-- pv_equiv track=rewrite | github.com/TheSpiffyOne/Algorithm-2 | rabota3/python.py | lpt_schedule
-- ===== SOURCE A (Python) =====
-- def lpt_schedule(num_machines, jobs):
--     # сортируем работы по убыванию (LPT)
--     jobs_sorted = sorted(jobs, reverse=True)
--     loads = [0] * num_machines
--     assignment = [[] for _ in range(num_machines)]
--     for job in jobs_sorted:
--         # найти машину с минимальной текущей загрузкой (жадный выбор)
--         i = loads.index(min(loads))
--         assignment[i].append(job)
--         loads[i] += job
--     makespan = max(loads) if loads else 0
--     return assignment, loads, makespan
-- ===== SOURCE B (Python) =====
-- def lpt_schedule(num_machines, jobs):
--     # Priority queue kept as an ascending-sorted list of (load, machine) pairs:
--     # the front is always the least-loaded machine (lowest index on ties),
--     # so no scan of the loads list is needed per job.
--     pq = [(0, i) for i in range(num_machines)]
--     assignment = [[] for _ in range(num_machines)]
--     for job in sorted(jobs, reverse=True):
--         load, i = pq.pop(0)
--         assignment[i].append(job)
--         entry = (load + job, i)
--         k = 0
--         while k < len(pq) and pq[k] < entry:
--             k += 1
--         pq.insert(k, entry)
--     loads = [0] * num_machines
--     for load, i in pq:
--         loads[i] = load
--     makespan = max(loads) if loads else 0
--     return assignment, loads, makespan
-- ===== Notes on version B (the rewrite author's own statement) =====
-- stated objective: alternative
-- what changed: B replaces A's per-job linear scan of the loads list (min + index) by a priority queue kept as an ascending-sorted list of (load, machine) pairs whose front is always the least-loaded machine, reconstructing the loads list from the queue at the end.
import Mathlib
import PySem

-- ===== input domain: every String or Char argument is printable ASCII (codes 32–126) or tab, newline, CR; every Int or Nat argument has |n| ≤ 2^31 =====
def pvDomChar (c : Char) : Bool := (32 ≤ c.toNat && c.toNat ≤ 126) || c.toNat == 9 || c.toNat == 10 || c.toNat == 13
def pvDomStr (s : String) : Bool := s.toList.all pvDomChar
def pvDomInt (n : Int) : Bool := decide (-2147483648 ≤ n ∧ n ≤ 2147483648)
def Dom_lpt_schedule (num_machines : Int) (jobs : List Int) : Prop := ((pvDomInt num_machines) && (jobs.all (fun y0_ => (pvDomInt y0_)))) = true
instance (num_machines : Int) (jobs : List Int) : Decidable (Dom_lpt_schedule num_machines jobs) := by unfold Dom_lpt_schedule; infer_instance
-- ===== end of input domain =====

-- B replaces A's per-job scan of the loads list (min, then index) by a priority queue kept as an
-- ascending-sorted list of (load, machine) pairs; same output wherever Python A returns.

-- ===== PORT A =====
-- A's loop body: find the machine with minimal load (min, then its first index), append, add.
def stepA (st : List (List Int) × List Int) (job : Int) : List (List Int) × List Int :=
  match PySem.List.min? st.2 (fun x => x) with
  | none => st          -- Python raises ValueError here (min of empty loads); outside Pre_
  | some mn =>
    match PySem.List.index? st.2 mn with
    | none => st        -- unreachable: mn ∈ loads
    | some i =>
      (st.1.set i ((st.1.getD i []) ++ [job]), st.2.set i ((st.2.getD i 0) + job))
-- pv_equiv track=rewrite | github.com/Harshil089/DawgCTF | Cryptography/Cantor's Pairadox/counter's paradox.py | reverse_pair_array
-- ===== SOURCE A (Python) =====
-- from math import isqrt
--
-- def getTriNumber(n):
--     return n * (n + 1) // 2
--
-- def unpair(p):
--     S = (isqrt(8 * p + 1) - 1) // 2
--     T_S = getTriNumber(S)
--     n2 = p - T_S
--     n1 = S - n2
--     return (n1, n2)
--
-- def reverse_pair_array(encoded, steps=6):
--     current = [encoded]
--     for _ in range(steps):
--         new_current = []
--         for num in current:
--             n1, n2 = unpair(num)
--             new_current.extend([n1, n2])
--         current = new_current
--     return current
-- ===== SOURCE B (Python) =====
-- from math import isqrt
--
-- def getTriNumber(n):
--     return n * (n + 1) // 2
--
-- def unpair(p):
--     S = (isqrt(8 * p + 1) - 1) // 2
--     T_S = getTriNumber(S)
--     n2 = p - T_S
--     n1 = S - n2
--     return (n1, n2)
--
-- def reverse_pair_array(encoded, steps=6):
--     if steps <= 0:
--         return [encoded]
--     n1, n2 = unpair(encoded)
--     return reverse_pair_array(n1, steps - 1) + reverse_pair_array(n2, steps - 1)
-- ===== Notes on version B (the rewrite author's own statement) =====
-- stated objective: alternative
-- what changed: Replaced the level-by-level BFS loop that rebuilds the whole list each round with a divide-and-conquer recursion: unpair once and concatenate the recursive expansions of the two children for steps-1 levels.
import Mathlib
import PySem

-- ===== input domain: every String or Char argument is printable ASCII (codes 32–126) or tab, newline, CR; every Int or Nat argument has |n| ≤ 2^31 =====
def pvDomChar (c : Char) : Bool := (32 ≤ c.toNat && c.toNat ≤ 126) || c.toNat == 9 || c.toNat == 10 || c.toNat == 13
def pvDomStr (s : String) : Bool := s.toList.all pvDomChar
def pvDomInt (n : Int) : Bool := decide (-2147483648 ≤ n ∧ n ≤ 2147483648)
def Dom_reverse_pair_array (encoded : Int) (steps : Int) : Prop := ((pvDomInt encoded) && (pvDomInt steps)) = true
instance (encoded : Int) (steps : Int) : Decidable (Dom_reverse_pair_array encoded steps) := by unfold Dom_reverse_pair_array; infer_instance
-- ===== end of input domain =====

-- B replaces A's level-by-level loop with a divide-and-conquer recursion on the two
-- children; same cost, different decomposition (objective: alternative).

-- shared module helpers (both Pythons use the same getTriNumber/unpair)
def getTriNumber (n : Int) : Int := PySem.Int.floordiv (n * (n + 1)) 2

-- math.isqrt p for p ≥ 0 is Nat.sqrt; Python raises ValueError for p < 0, excluded by Pre_
def pyIsqrt (p : Int) : Int := (Nat.sqrt p.toNat : Int)

def unpair (p : Int) : Int × Int :=
  let S := PySem.Int.floordiv (pyIsqrt (8 * p + 1) - 1) 2
  let T_S := getTriNumber S
  let n2 := p - T_S
  let n1 := S - n2
  (n1, n2)

-- ===== PORT A =====
def reverse_pair_array (encoded : Int) (steps : Int) : List Int :=
  (List.range steps.toNat).foldl
    (fun current _ =>
      current.foldl (fun new_current num =>
        new_current ++ [(unpair num).1, (unpair num).2]) [])
    [encoded]

-- ===== PORT B =====
-- fuel form of Source B's recursion on steps (steps ≤ 0 ↔ fuel 0)
def revAlt (encoded : Int) : Nat → List Int
  | 0 => [encoded]
  | n + 1 =>
    let p := unpair encoded
    revAlt p.1 n ++ revAlt p.2 n

def reverse_pair_array_alt (encoded : Int) (steps : Int) : List Int :=
  if steps ≤ 0 then [encoded] else revAlt encoded steps.toNat

-- ===== PRECONDITION & SPEC =====
-- Pre_ excludes exactly the inputs where Python A raises ValueError (isqrt of a
-- negative argument): a negative encoded with at least one unpairing step.
def Pre_reverse_pair_array (encoded : Int) (steps : Int) : Prop := 0 ≤ encoded ∨ steps ≤ 0
instance (encoded : Int) (steps : Int) : Decidable (Pre_reverse_pair_array encoded steps) := by unfold Pre_reverse_pair_array; infer_instance
def pvWitness_reverse_pair_array : Int × Int := (100, 3)

def Spec_reverse_pair_array (encoded : Int) (steps : Int) (out : List Int) : Prop := out = reverse_pair_array_alt encoded steps
instance (encoded : Int) (steps : Int) (out : List Int) : Decidable (Spec_reverse_pair_array encoded steps out) := by unfold Spec_reverse_pair_array; infer_instance

-- ===== CLAIM (what is proved, stated in full; the proofs are below) =====
def Claim_equal_reverse_pair_array : Prop := ∀ (encoded : Int) (steps : Int), Dom_reverse_pair_array encoded steps → Pre_reverse_pair_array encoded steps → Spec_reverse_pair_array encoded steps (reverse_pair_array encoded steps)

-- ===== LEMMAS AND PROOFS =====

-- A's inner pass over one level is a flatMap into the two children
theorem level_step (cur : List Int) :
    cur.foldl (fun new_current num =>
        new_current ++ [(unpair num).1, (unpair num).2]) []
      = cur.flatMap (fun num => [(unpair num).1, (unpair num).2]) := by
  simpa using PySem.List.foldl_append_eq_flatMap (l := cur) (acc := [])
    (g := fun num => [(unpair num).1, (unpair num).2])

-- n rounds of expansion-by-flatMap of any level give the flatMap of B's DFS leaves
theorem foldl_flat (n : Nat) (cur : List Int) :
    (List.range n).foldl
      (fun current _ => current.flatMap (fun num => [(unpair num).1, (unpair num).2])) cur
      = cur.flatMap (fun x => revAlt x n) := by
  induction n generalizing cur with
  | zero => simp [revAlt]
  | succ n ih =>
    rw [List.range_succ_eq_map, List.foldl_cons, List.foldl_map]
    rw [ih, List.flatMap_assoc]
    congr 1
    funext x
    simp [revAlt]

-- A's loop equals the flatMap of B's DFS leaves
theorem levels_eq_dfs (n : Nat) (cur : List Int) :
    (List.range n).foldl
      (fun current _ =>
        current.foldl (fun new_current num =>
          new_current ++ [(unpair num).1, (unpair num).2]) []) cur
      = cur.flatMap (fun x => revAlt x n) := by
  have hf : (fun (current : List Int) (_ : Nat) =>
      current.foldl (fun new_current num =>
        new_current ++ [(unpair num).1, (unpair num).2]) [])
      = (fun (current : List Int) (_ : Nat) =>
          current.flatMap (fun num => [(unpair num).1, (unpair num).2])) :=
    funext fun c => funext fun _ => level_step c
  rw [hf, foldl_flat]

-- ===== VERDICT (by name: the statement is the Claim_ definition above) =====
theorem reverse_pair_array_spec : Claim_equal_reverse_pair_array := by
  intro encoded steps _ _
  unfold Spec_reverse_pair_array reverse_pair_array reverse_pair_array_alt
  rw [levels_eq_dfs]
  by_cases h : steps ≤ 0
  · have : steps.toNat = 0 := Int.toNat_of_nonpos h
    simp [h, this, revAlt]
  · simp [h]
-- B replaces A's per-class slicing loops by one enumerate pass accumulating each element
-- into its residue class (objective: idiomatic single pass); same return value on Pre_.

-- ===== PORT A =====
-- literal port of A: kassa = [0]*num; for i in range(len(kassa)): inner loop over
-- range(i, len(in_list)) that executes at most its first iteration (the break),
-- adding sum(in_list[j::num]) to kassa[i]; finally max(kassa).
def queue_time2 (in_list : List Int) (num : Int) : Int :=
  let kassa : List Int := List.replicate num.toNat 0   -- [0,]*num ([] for num ≤ 0)
  let kassa :=
    (PySem.List.pyRange 0 (PySem.List.len kassa) 1).foldl
      (fun k i =>
        match PySem.List.pyRange i (PySem.List.len in_list) 1 with
        | [] => k                                       -- inner for-loop body never runs
        | j :: _ =>                                      -- first iteration, then break
          PySem.List.pySetD k i (PySem.List.pyGetD k i 0 +
            ((PySem.List.slice? in_list (some j) none num).getD []).sum))
      kassa
  (PySem.List.max? kassa (fun y => y)).getD 0           -- max(kassa); empty excluded by Pre_

-- ===== PORT B =====
-- literal port of Source B: one pass with enumerate, kassa[idx % num] += v, then max.
def queue_time2_alt (in_list : List Int) (num : Int) : Int :=
  let kassa : List Int := List.replicate num.toNat 0
  let kassa :=
    (PySem.List.enumerate in_list 0).foldl
      (fun k p =>
        let r := (PySem.Int.mod p.1 num).toNat   -- idx % num; Python-exact: ≥ 0 under Pre_ (num ≥ 1)
        k.set r (k.getD r 0 + p.2))
      kassa
  (PySem.List.max? kassa (fun y => y)).getD 0

-- ===== PRECONDITION & SPEC =====
-- Pre_ excludes num ≤ 0, where A raises (ValueError: max of empty kassa).
def Pre_queue_time2 (in_list : List Int) (num : Int) : Prop := 1 ≤ num
instance (in_list : List Int) (num : Int) : Decidable (Pre_queue_time2 in_list num) := by
  unfold Pre_queue_time2; infer_instance
def pvWitness_queue_time2 : List Int × Int := ([1, 2, 3], 2)

def Spec_queue_time2 (in_list : List Int) (num : Int) (out : Int) : Prop := out = queue_time2_alt in_list num
instance (in_list : List Int) (num : Int) (out : Int) : Decidable (Spec_queue_time2 in_list num out) := by unfold Spec_queue_time2; infer_instance

-- ===== CLAIM (what is proved, stated in full; the proofs are below) =====
def Claim_equal_queue_time2 : Prop := ∀ (in_list : List Int) (num : Int), Dom_queue_time2 in_list num → Pre_queue_time2 in_list num → Spec_queue_time2 in_list num (queue_time2 in_list num)

-- ===== LEMMAS AND PROOFS =====

-- reference: sum of xs[j], xs[j+n], xs[j+2n], … (structural on the list)
def sliceSum : List Int → Nat → Nat → Int
  | [], _, _ => 0
  | x :: xs, 0, n => x + sliceSum xs (n - 1) n
  | _ :: xs, j + 1, n => sliceSum xs j n

-- sum of the elements of x :: xs whose position p satisfies (s + p) % n = i
def accSum : List Int → Nat → Nat → Nat → Int
  | [], _, _, _ => 0
  | x :: xs, s, n, i => (if s % n = i then x else 0) + accSum xs (s + 1) n i

lemma sliceSum_ge (xs : List Int) : ∀ j n, xs.length ≤ j → sliceSum xs j n = 0 := by
  induction xs with
  | nil => intro j n _; cases j <;> rfl
  | cons x t ih =>
    intro j n hj
    cases j with
    | zero => simp at hj
    | succ j => simpa [sliceSum] using ih j n (by simpa using hj)

lemma sliceSum_lt (xs : List Int) : ∀ j n, 0 < n → (hj : j < xs.length) →
    sliceSum xs j n = xs[j] + sliceSum xs (j + n) n := by
  induction xs with
  | nil => intro j n _ hj; simp at hj
  | cons x t ih =>
    intro j n hn hj
    cases j with
    | zero =>
      obtain ⟨m, rfl⟩ : ∃ m, n = m + 1 := ⟨n - 1, by omega⟩
      simp [sliceSum]
    | succ j =>
      have := ih j n hn (by simpa using hj)
      simpa [sliceSum, Nat.succ_add] using this

lemma slice?_empty (xs : List Int) (n j : Nat) (hn : 0 < n) (hj : xs.length ≤ j) :
    PySem.List.slice? xs (some (j : Int)) none (n : Int) = some [] := by
  simp only [PySem.List.slice?, PySem.List.sliceIndices]
  rw [if_neg (by omega)]
  have h1 : ¬ ((n : Int) < 0) := by omega
  have h2 : ¬ ((j : Int) < 0) := by omega
  simp only [if_neg h1, if_neg h2]
  have hmin : min (j : Int) (xs.length : Int) = (xs.length : Int) := by omega
  rw [hmin]
  simp

lemma slice?_step (xs : List Int) (n j : Nat) (hn : 0 < n) (hj : j < xs.length) :
    PySem.List.slice? xs (some (j : Int)) none (n : Int) =
      some (xs[j] :: (PySem.List.slice? xs (some ((j + n : Nat) : Int)) none (n : Int)).getD []) := by
  have hlen := hj
  simp only [PySem.List.slice?, PySem.List.sliceIndices]
  rw [if_neg (by omega), if_neg (by omega)]
  have h1 : ¬ ((n : Int) < 0) := by omega
  have h2 : ¬ ((j : Int) < 0) := by omega
  have h3 : ¬ (((j + n : Nat) : Int) < 0) := by omega
  simp only [if_neg h1, if_neg h3]
  have hminj : min (j : Int) (xs.length : Int) = (j : Int) := by omega
  rw [hminj]
  rw [if_pos (show (0:Int) < (n:Int) by omega), if_pos (show (j:Int) < (xs.length:Int) by omega)]
  rw [if_neg (show ¬ ((n:Int) = 0) by omega), if_pos (show (0:Int) < (n:Int) by omega)]
  have hdiv : ((xs.length : Int) - j + n - 1) / n = ((xs.length : Int) - j - 1) / n + 1 := by
    rw [show ((xs.length : Int) - j + n - 1) = ((xs.length : Int) - j - 1) + 1 * n by ring,
      Int.add_mul_ediv_right _ _ (show (n:Int) ≠ 0 by omega)]
  by_cases hend : xs.length ≤ j + n
  · -- the slice has exactly one element
    have hmin2 : min ((j + n : Nat) : Int) (xs.length : Int) = (xs.length : Int) := by
      push_cast; omega
    rw [hmin2, if_neg (show ¬ ((xs.length : Int) < (xs.length : Int)) by omega)]
    have hd0 : ((xs.length : Int) - j - 1) / n = 0 :=
      Int.ediv_eq_zero_of_lt (by omega) (by omega)
    rw [hdiv, hd0]
    norm_num
    simp [List.getElem?_eq_getElem hj]
  · -- first element, then the same slice starting at j + n
    have hmin2 : min ((j + n : Nat) : Int) (xs.length : Int) = ((j + n : Nat) : Int) := by
      push_cast; omega
    rw [hmin2, if_pos (show ((j + n : Nat) : Int) < (xs.length : Int) by push_cast; omega)]
    have hnum : ((xs.length : Int) - ((j + n : Nat) : Int) + n - 1) = (xs.length : Int) - j - 1 := by
      push_cast; ring
    rw [hnum, hdiv]
    have hge : 0 ≤ ((xs.length : Int) - j - 1) / n := Int.ediv_nonneg (by omega) (by omega)
    rw [Int.toNat_add hge (by omega), show Int.toNat 1 = 1 from rfl, List.range_succ_eq_map]
    simp only [List.filterMap_cons, List.filterMap_map, Option.getD_some]
    have hf0 : ((j : Int) + (n : Int) * (0 : Nat)).toNat = j := by push_cast; omega
    rw [hf0, List.getElem?_eq_getElem hj]
    dsimp only
    refine congrArg (fun l => some (xs[j] :: l)) ?_
    apply List.filterMap_congr
    intro k _
    dsimp only [Function.comp]
    congr 2
    push_cast
    ring

lemma sliceSum_nil (j n : Nat) : sliceSum [] j n = 0 := by cases j <;> rfl

lemma sliceSum_cons_succ (x : Int) (t : List Int) (j n : Nat) :
    sliceSum (x :: t) (j + 1) n = sliceSum t j n := rfl

lemma slice?_sum (xs : List Int) (n : Nat) (hn : 0 < n) : ∀ j : Nat,
    ((PySem.List.slice? xs (some (j : Int)) none (n : Int)).getD []).sum = sliceSum xs j n := by
  intro j
  by_cases hj : j < xs.length
  · have hfuel : xs.length - j ≤ xs.length - j := le_rfl
    -- strong induction on xs.length - j
    generalize hm : xs.length - j = m at hfuel
    clear hfuel
    induction m using Nat.strong_induction_on generalizing j with
    | _ m ih =>
      rw [slice?_step xs n j hn hj, Option.getD_some, List.sum_cons,
        sliceSum_lt xs j n hn hj]
      congr 1
      by_cases hj2 : j + n < xs.length
      · exact ih (xs.length - (j + n)) (by omega) (j + n) hj2 rfl
      · rw [slice?_empty xs n (j + n) hn (by omega), sliceSum_ge xs (j + n) n (by omega)]
        rfl
  · rw [slice?_empty xs n j hn (by omega), sliceSum_ge xs j n (by omega)]
    rfl

lemma foldA_aux (xs : List Int) (num : Int) (n : Nat) (hn : num = (n : Int)) (hpos : 0 < n) :
    ∀ m, m ≤ n →
    (List.range m).foldl
      (fun k (i : Nat) =>
        match PySem.List.pyRange (i : Int) (PySem.List.len xs) 1 with
        | [] => k
        | j :: _ =>
          PySem.List.pySetD k (i : Int) (PySem.List.pyGetD k (i : Int) 0 +
            ((PySem.List.slice? xs (some j) none num).getD []).sum))
      (List.replicate n 0)
    = (List.range m).map (fun i => sliceSum xs i n) ++ List.replicate (n - m) 0 := by
  subst hn
  intro m hm
  induction m with
  | zero => simp
  | succ m ih =>
    rw [List.range_succ, List.foldl_append, ih (by omega), List.foldl_cons, List.foldl_nil]
    have hlen1 : ((List.range m).map (fun i => sliceSum xs i n)).length = m := by simp
    by_cases hml : m < xs.length
    · rw [PySem.List.pyRange_one_cons (by simp; omega)]
      rw [PySem.List.len_eq] at *
      have hget : PySem.List.pyGetD
          ((List.range m).map (fun i => sliceSum xs i n) ++ List.replicate (n - m) 0)
          (m : Int) 0 = 0 := by
        rw [PySem.List.pyGetD_natCast, List.getD_eq_getElem?_getD,
          List.getElem?_append_right (by omega)]
        simp only [hlen1, Nat.sub_self, List.getElem?_replicate]
        rw [if_pos (by omega)]
        rfl
      dsimp only
      rw [hget, PySem.List.pySetD_natCast, zero_add]
      rw [slice?_sum xs n hpos m]
      have hrepl : List.replicate (n - m) (0 : Int) = 0 :: List.replicate (n - (m + 1)) 0 := by
        rw [show n - m = (n - (m+1)) + 1 by omega, List.replicate_succ]
      rw [hrepl]
      rw [List.set_append_right _ _ (by omega)]
      simp [hlen1, List.map_append]
    · rw [PySem.List.pyRange_one_eq_nil (by simp; omega)]
      dsimp only
      have h0 : sliceSum xs m n = 0 := sliceSum_ge xs m n (by omega)
      have hrepl : List.replicate (n - m) (0 : Int) = 0 :: List.replicate (n - (m + 1)) 0 := by
        rw [show n - m = (n - (m+1)) + 1 by omega, List.replicate_succ]
      rw [hrepl, List.map_append]
      simp [h0]

-- A's loop writes tailored values at increasing indices into the zero list
lemma foldA (xs : List Int) (num : Int) (n : Nat) (hn : num = (n : Int)) (hpos : 0 < n) :
    (PySem.List.pyRange 0 (n : Int) 1).foldl
      (fun k i =>
        match PySem.List.pyRange i (PySem.List.len xs) 1 with
        | [] => k
        | j :: _ =>
          PySem.List.pySetD k i (PySem.List.pyGetD k i 0 +
            ((PySem.List.slice? xs (some j) none num).getD []).sum))
      (List.replicate n 0)
    = (List.range n).map (fun i => sliceSum xs i n) := by
  rw [PySem.List.pyRange_one, List.foldl_map]
  simp only [zero_add, Int.sub_zero, Int.toNat_natCast]
  have := foldA_aux xs num n hn hpos n le_rfl
  simp only [Nat.sub_self, List.replicate_zero, List.append_nil] at this
  exact this

-- B's loop from any kassa of length n
lemma map_getD_range (k : List Int) : (List.range k.length).map (fun i => k.getD i 0) = k := by
  apply List.ext_getElem
  · simp
  · intro i h1 h2
    simp [List.getD_eq_getElem?_getD, List.getElem?_eq_getElem h2]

=-=-=

How many of the lines in the records include the word "ValueError"? Only the number should be given.

4